Linden, this is an awesome post ... would you mind if I copied it & put it in the "researcher" thread?
Posted by Linden
 - October 10, 2014, 12:34:25 PM
Unfortunately, you cannot do DIY research any more than you can do DIY brain surgery.  You need doctoral training, just as CMDeux said.  If I may elaborate on her points further:

1) You need a Ph.D.  in a related subject matter.  Otherwise you won't have the content knowledge to be able to fully understand the logic behind the hypothesis being tested or to assess whether the conclusions drawn by the author are supported by the study. 

2) You need methodological training.  Buckets of it.  You need to be trained on experimental methods and other research methodology so that you can assess whether the study's methodology is adequate to truly test what the authors claim to test.  And so that you can understand the *limitations* on the findings.  Many studies suffer from limited or poor design.

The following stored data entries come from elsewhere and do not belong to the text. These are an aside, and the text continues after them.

-- pv_equiv track=rewrite | github.com/Mehfila-Parkkulthil/normal-form-game-solver | 3.prisoner_dilemma_advanced.py | best_responses_p2
-- ===== SOURCE A (Python) =====
-- def best_responses_p2(strategies, payoff_matrix, p1_strategy):
--     best_payoff = None
--     best_moves = []
--     for s2 in strategies:
--         p2_payoff = payoff_matrix[(p1_strategy, s2)][1]
--         if best_payoff is None or p2_payoff > best_payoff:
--             best_payoff = p2_payoff
--             best_moves = [s2]
--         elif p2_payoff == best_payoff:
--             best_moves.append(s2)
--     return best_moves
-- ===== SOURCE B (Python) =====
-- def best_responses_p2(strategies, payoff_matrix, p1_strategy):
--     if not strategies:
--         return []
--     best = max(payoff_matrix[(p1_strategy, s2)][1] for s2 in strategies)
--     return [s2 for s2 in strategies if payoff_matrix[(p1_strategy, s2)][1] == best]
-- ===== Notes on version B (the rewrite author's own statement) =====
-- stated objective: simpler
-- what changed: Replaces A's single fused argmax loop with mutable best/reset state by two plain passes: a max over the p2 payoffs, then a filter keeping the strategies attaining it.
import Mathlib
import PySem

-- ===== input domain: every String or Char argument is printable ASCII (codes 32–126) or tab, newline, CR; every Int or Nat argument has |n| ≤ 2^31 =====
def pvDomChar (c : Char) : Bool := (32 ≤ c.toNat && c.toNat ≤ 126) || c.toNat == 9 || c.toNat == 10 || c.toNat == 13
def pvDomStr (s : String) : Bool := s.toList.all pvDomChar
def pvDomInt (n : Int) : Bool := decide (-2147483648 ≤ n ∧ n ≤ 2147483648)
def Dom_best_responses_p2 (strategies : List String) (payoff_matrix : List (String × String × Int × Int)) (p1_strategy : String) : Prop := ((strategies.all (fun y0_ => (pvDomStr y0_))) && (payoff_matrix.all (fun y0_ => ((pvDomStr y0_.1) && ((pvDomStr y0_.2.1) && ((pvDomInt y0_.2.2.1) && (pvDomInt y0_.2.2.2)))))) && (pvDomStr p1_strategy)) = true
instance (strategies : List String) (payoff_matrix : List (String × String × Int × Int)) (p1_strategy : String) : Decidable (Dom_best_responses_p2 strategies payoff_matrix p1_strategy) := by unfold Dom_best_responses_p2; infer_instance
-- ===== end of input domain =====

-- B replaces A's fused argmax-with-ties loop by two plain passes (max, then filter); same cost, simpler.
-- payoff_matrix is a Python dict keyed by (p1, s2): ported as an association list, lookup = first match.
-- A missing key raises KeyError in Python; such inputs are excluded by Pre_ (the ports return the current
-- accumulator / use 0 there, which is never observed inside Pre_).

-- shared dict-lookup helper: payoff_matrix[(p1, s2)][1], none = KeyError
def pvPay? (payoff_matrix : List (String × String × Int × Int)) (p1 s2 : String) : Option Int :=
  match payoff_matrix with
  | [] => none
  | (a, b, _, q) :: rest => if a = p1 ∧ b = s2 then some q else pvPay? rest p1 s2

-- ===== PORT A =====
-- the loop body of A: state = (best_payoff : Option Int, best_moves)
def pvStepA (payoff_matrix : List (String × String × Int × Int)) (p1_strategy : String)
    (st : Option Int × List String) (s2 : String) : Option Int × List String :=
  let p2_payoff := (pvPay? payoff_matrix p1_strategy s2).getD 0
  match st.1 with
  | none => (some p2_payoff, [s2])
  | some b =>
    if p2_payoff > b then (some p2_payoff, [s2])
    else if p2_payoff = b then (some b, st.2 ++ [s2])
    else st

def best_responses_p2 (strategies : List String) (payoff_matrix : List (String × String × Int × Int)) (p1_strategy : String) : List String :=
  (strategies.foldl (pvStepA payoff_matrix p1_strategy) (none, [])).2

-- ===== PORT B =====
def best_responses_p2_alt (strategies : List String) (payoff_matrix : List (String × String × Int × Int)) (p1_strategy : String) : List String :=
  match strategies with
  | [] => []
  | s :: rest =>
    let pay := fun s2 => (pvPay? payoff_matrix p1_strategy s2).getD 0
    let best := rest.foldl (fun m s2 => max m (pay s2)) (pay s)   -- max(...) over a nonempty list
    strategies.filter (fun s2 => pay s2 = best)

-- ===== PRECONDITION & SPEC =====
-- Pre_ excludes exactly the inputs where Python A raises KeyError: some strategy s2 with
-- (p1_strategy, s2) not a key of payoff_matrix.
def Pre_best_responses_p2 (strategies : List String) (payoff_matrix : List (String × String × Int × Int)) (p1_strategy : String) : Prop :=
  ∀ s2 ∈ strategies, ∃ e ∈ payoff_matrix, e.1 = p1_strategy ∧ e.2.1 = s2
instance (strategies : List String) (payoff_matrix : List (String × String × Int × Int)) (p1_strategy : String) : Decidable (Pre_best_responses_p2 strategies payoff_matrix p1_strategy) := by unfold Pre_best_responses_p2; infer_instance

def pvWitness_best_responses_p2 : List String × (List (String × String × Int × Int)) × String :=
  (["C", "D"], [("C", "C", 3, 3), ("C", "D", 0, 5), ("D", "C", 5, 0), ("D", "D", 1, 1)], "C")

def Spec_best_responses_p2 (strategies : List String) (payoff_matrix : List (String × String × Int × Int)) (p1_strategy : String) (out : List String) : Prop := out = best_responses_p2_alt strategies payoff_matrix p1_strategy
instance (strategies : List String) (payoff_matrix : List (String × String × Int × Int)) (p1_strategy : String) (out : List String) : Decidable (Spec_best_responses_p2 strategies payoff_matrix p1_strategy out) := by unfold Spec_best_responses_p2; infer_instance

-- ===== CLAIM (what is proved, stated in full; the proofs are below) =====
def Claim_equal_best_responses_p2 : Prop := ∀ (strategies : List String) (payoff_matrix : List (String × String × Int × Int)) (p1_strategy : String), Dom_best_responses_p2 strategies payoff_matrix p1_strategy → Pre_best_responses_p2 strategies payoff_matrix p1_strategy → Spec_best_responses_p2 strategies payoff_matrix p1_strategy (best_responses_p2 strategies payoff_matrix p1_strategy)

-- ===== LEMMAS AND PROOFS =====

-- proof-only abbreviations: the p2 payoff (0 outside Pre_), the running max, the tie filter
def pvPayD (payoff_matrix : List (String × String × Int × Int)) (p1 s2 : String) : Int :=
  (pvPay? payoff_matrix p1 s2).getD 0

def pvBest (payoff_matrix : List (String × String × Int × Int)) (p1 : String) (b : Int) (l : List String) : Int :=
  l.foldl (fun m s2 => max m (pvPayD payoff_matrix p1 s2)) b

def pvTies (payoff_matrix : List (String × String × Int × Int)) (p1 : String) (v : Int) (l : List String) : List String :=
  l.filter (fun s2 => pvPayD payoff_matrix p1 s2 = v)

theorem pvBest_cons (pm : List (String × String × Int × Int)) (p1 s : String) (b : Int) (t : List String) :
    pvBest pm p1 b (s :: t) = pvBest pm p1 (max b (pvPayD pm p1 s)) t := rfl

theorem le_pvBest (pm : List (String × String × Int × Int)) (p1 : String) (b : Int) (t : List String) :
    b ≤ pvBest pm p1 b t := (PySem.List.le_foldl_max_int t _ b).1

theorem pvTies_cons (pm : List (String × String × Int × Int)) (p1 s : String) (v : Int) (t : List String) :
    pvTies pm p1 v (s :: t) = if pvPayD pm p1 s = v then s :: pvTies pm p1 v t else pvTies pm p1 v t := by
  simp [pvTies, List.filter_cons]

theorem pvStepA_some (pm : List (String × String × Int × Int)) (p1 s : String) (b : Int) (ms : List String) :
    pvStepA pm p1 (some b, ms) s =
      if pvPayD pm p1 s > b then (some (pvPayD pm p1 s), [s])
      else if pvPayD pm p1 s = b then (some b, ms ++ [s]) else (some b, ms) := rfl

-- invariant of A's loop once best_payoff is set: the final state is the running max together with
-- the ties collected by a filter (the old moves survive iff the max is never beaten)
theorem pvLoopA_some (pm : List (String × String × Int × Int)) (p1 : String)
    (l : List String) (b : Int) (ms : List String) :
    l.foldl (pvStepA pm p1) (some b, ms) =
      (some (pvBest pm p1 b l),
       (if pvBest pm p1 b l = b then ms else []) ++ pvTies pm p1 (pvBest pm p1 b l) l) := by
  induction l generalizing b ms with
  | nil => simp [pvBest, pvTies]
  | cons s t ih =>
    rw [List.foldl_cons, pvStepA_some, pvBest_cons]
    by_cases h1 : pvPayD pm p1 s > b
    · rw [if_pos h1]
      have hmax : max b (pvPayD pm p1 s) = pvPayD pm p1 s := by omega
      rw [hmax, ih, pvTies_cons]
      have hne : ¬ pvBest pm p1 (pvPayD pm p1 s) t = b := by
        have := le_pvBest pm p1 (pvPayD pm p1 s) t; omega
      rw [if_neg hne]
      by_cases h2 : pvPayD pm p1 s = pvBest pm p1 (pvPayD pm p1 s) t
      · rw [if_pos h2.symm, if_pos h2]; simp
      · rw [if_neg (fun e => h2 e.symm), if_neg h2]
    · rw [if_neg h1]
      by_cases h2 : pvPayD pm p1 s = b
      · rw [if_pos h2]
        have hmax : max b (pvPayD pm p1 s) = b := by omega
        rw [hmax, ih, pvTies_cons]
        by_cases h3 : pvBest pm p1 b t = b
        · have h4 : pvPayD pm p1 s = pvBest pm p1 b t := by omega
          simp [h3, h4]
        · have h4 : ¬ pvPayD pm p1 s = pvBest pm p1 b t := by
            have := le_pvBest pm p1 b t; omega
          simp [h3, h4]
      · rw [if_neg h2]
        have hmax : max b (pvPayD pm p1 s) = b := by omega
        rw [hmax, ih, pvTies_cons]
        have h4 : ¬ pvPayD pm p1 s = pvBest pm p1 b t := by
          have := le_pvBest pm p1 b t; omega
        simp [h4]

theorem best_responses_p2_eq (strategies : List String) (payoff_matrix : List (String × String × Int × Int)) (p1_strategy : String) :
    best_responses_p2 strategies payoff_matrix p1_strategy = best_responses_p2_alt strategies payoff_matrix p1_strategy := by
  cases strategies with
  | nil => rfl
  | cons s t =>
    show (List.foldl (pvStepA payoff_matrix p1_strategy)
            (pvStepA payoff_matrix p1_strategy (none, []) s) t).2
        = pvTies payoff_matrix p1_strategy
            (pvBest payoff_matrix p1_strategy (pvPayD payoff_matrix p1_strategy s) t) (s :: t)
    have hinit : pvStepA payoff_matrix p1_strategy (none, []) s
        = (some (pvPayD payoff_matrix p1_strategy s), [s]) := rfl
    rw [hinit, pvLoopA_some, pvTies_cons]
    by_cases h : pvPayD payoff_matrix p1_strategy s
        = pvBest payoff_matrix p1_strategy (pvPayD payoff_matrix p1_strategy s) t
    · simp [← h]
    · have h' : ¬ pvBest payoff_matrix p1_strategy (pvPayD payoff_matrix p1_strategy s) t
          = pvPayD payoff_matrix p1_strategy s := fun e => h e.symm
      simp [h, h']

-- ===== VERDICT (by name: the statement is the Claim_ definition above) =====
theorem best_responses_p2_spec : Claim_equal_best_responses_p2 := by
  intro strategies payoff_matrix p1_strategy _ _
  exact best_responses_p2_eq strategies payoff_matrix p1_strategy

3) You need access to a Ph.D.level statistician.  Preferably one with training in the statistical methods being employed by the study.   I can't even tell you how frequently statisticians read published studies and shake their heads.  They find MAJOR flaws in the statistical methods used.  They use words like "all wrong" and "you can't do that with the data". 

Okay, so what can we laypeople do? Is there a role for us?  I think there is.  We can raise concerns, and we can ask questions.  We can wonder whether a particular line of research is suggesting something. We can talk to Congress and to NIH about what we think the research priorities should be.  And we can post on the "if you were an allergy researcher" thread.
Posted by APV
 - October 10, 2014, 12:51:45 AM
CMdeux,

"The injection-adjuvant theory of allergen sensitization went out of fashion in a pretty big way in the 1970's, btw. "

Could you please elaborate? Any references? Adjuvants are common today, so not sure what you mean.

"even highly atopic people-- safely receive vaccinations (and have for decades)"

By safely you mean without sensitization or without elicitation? Any references?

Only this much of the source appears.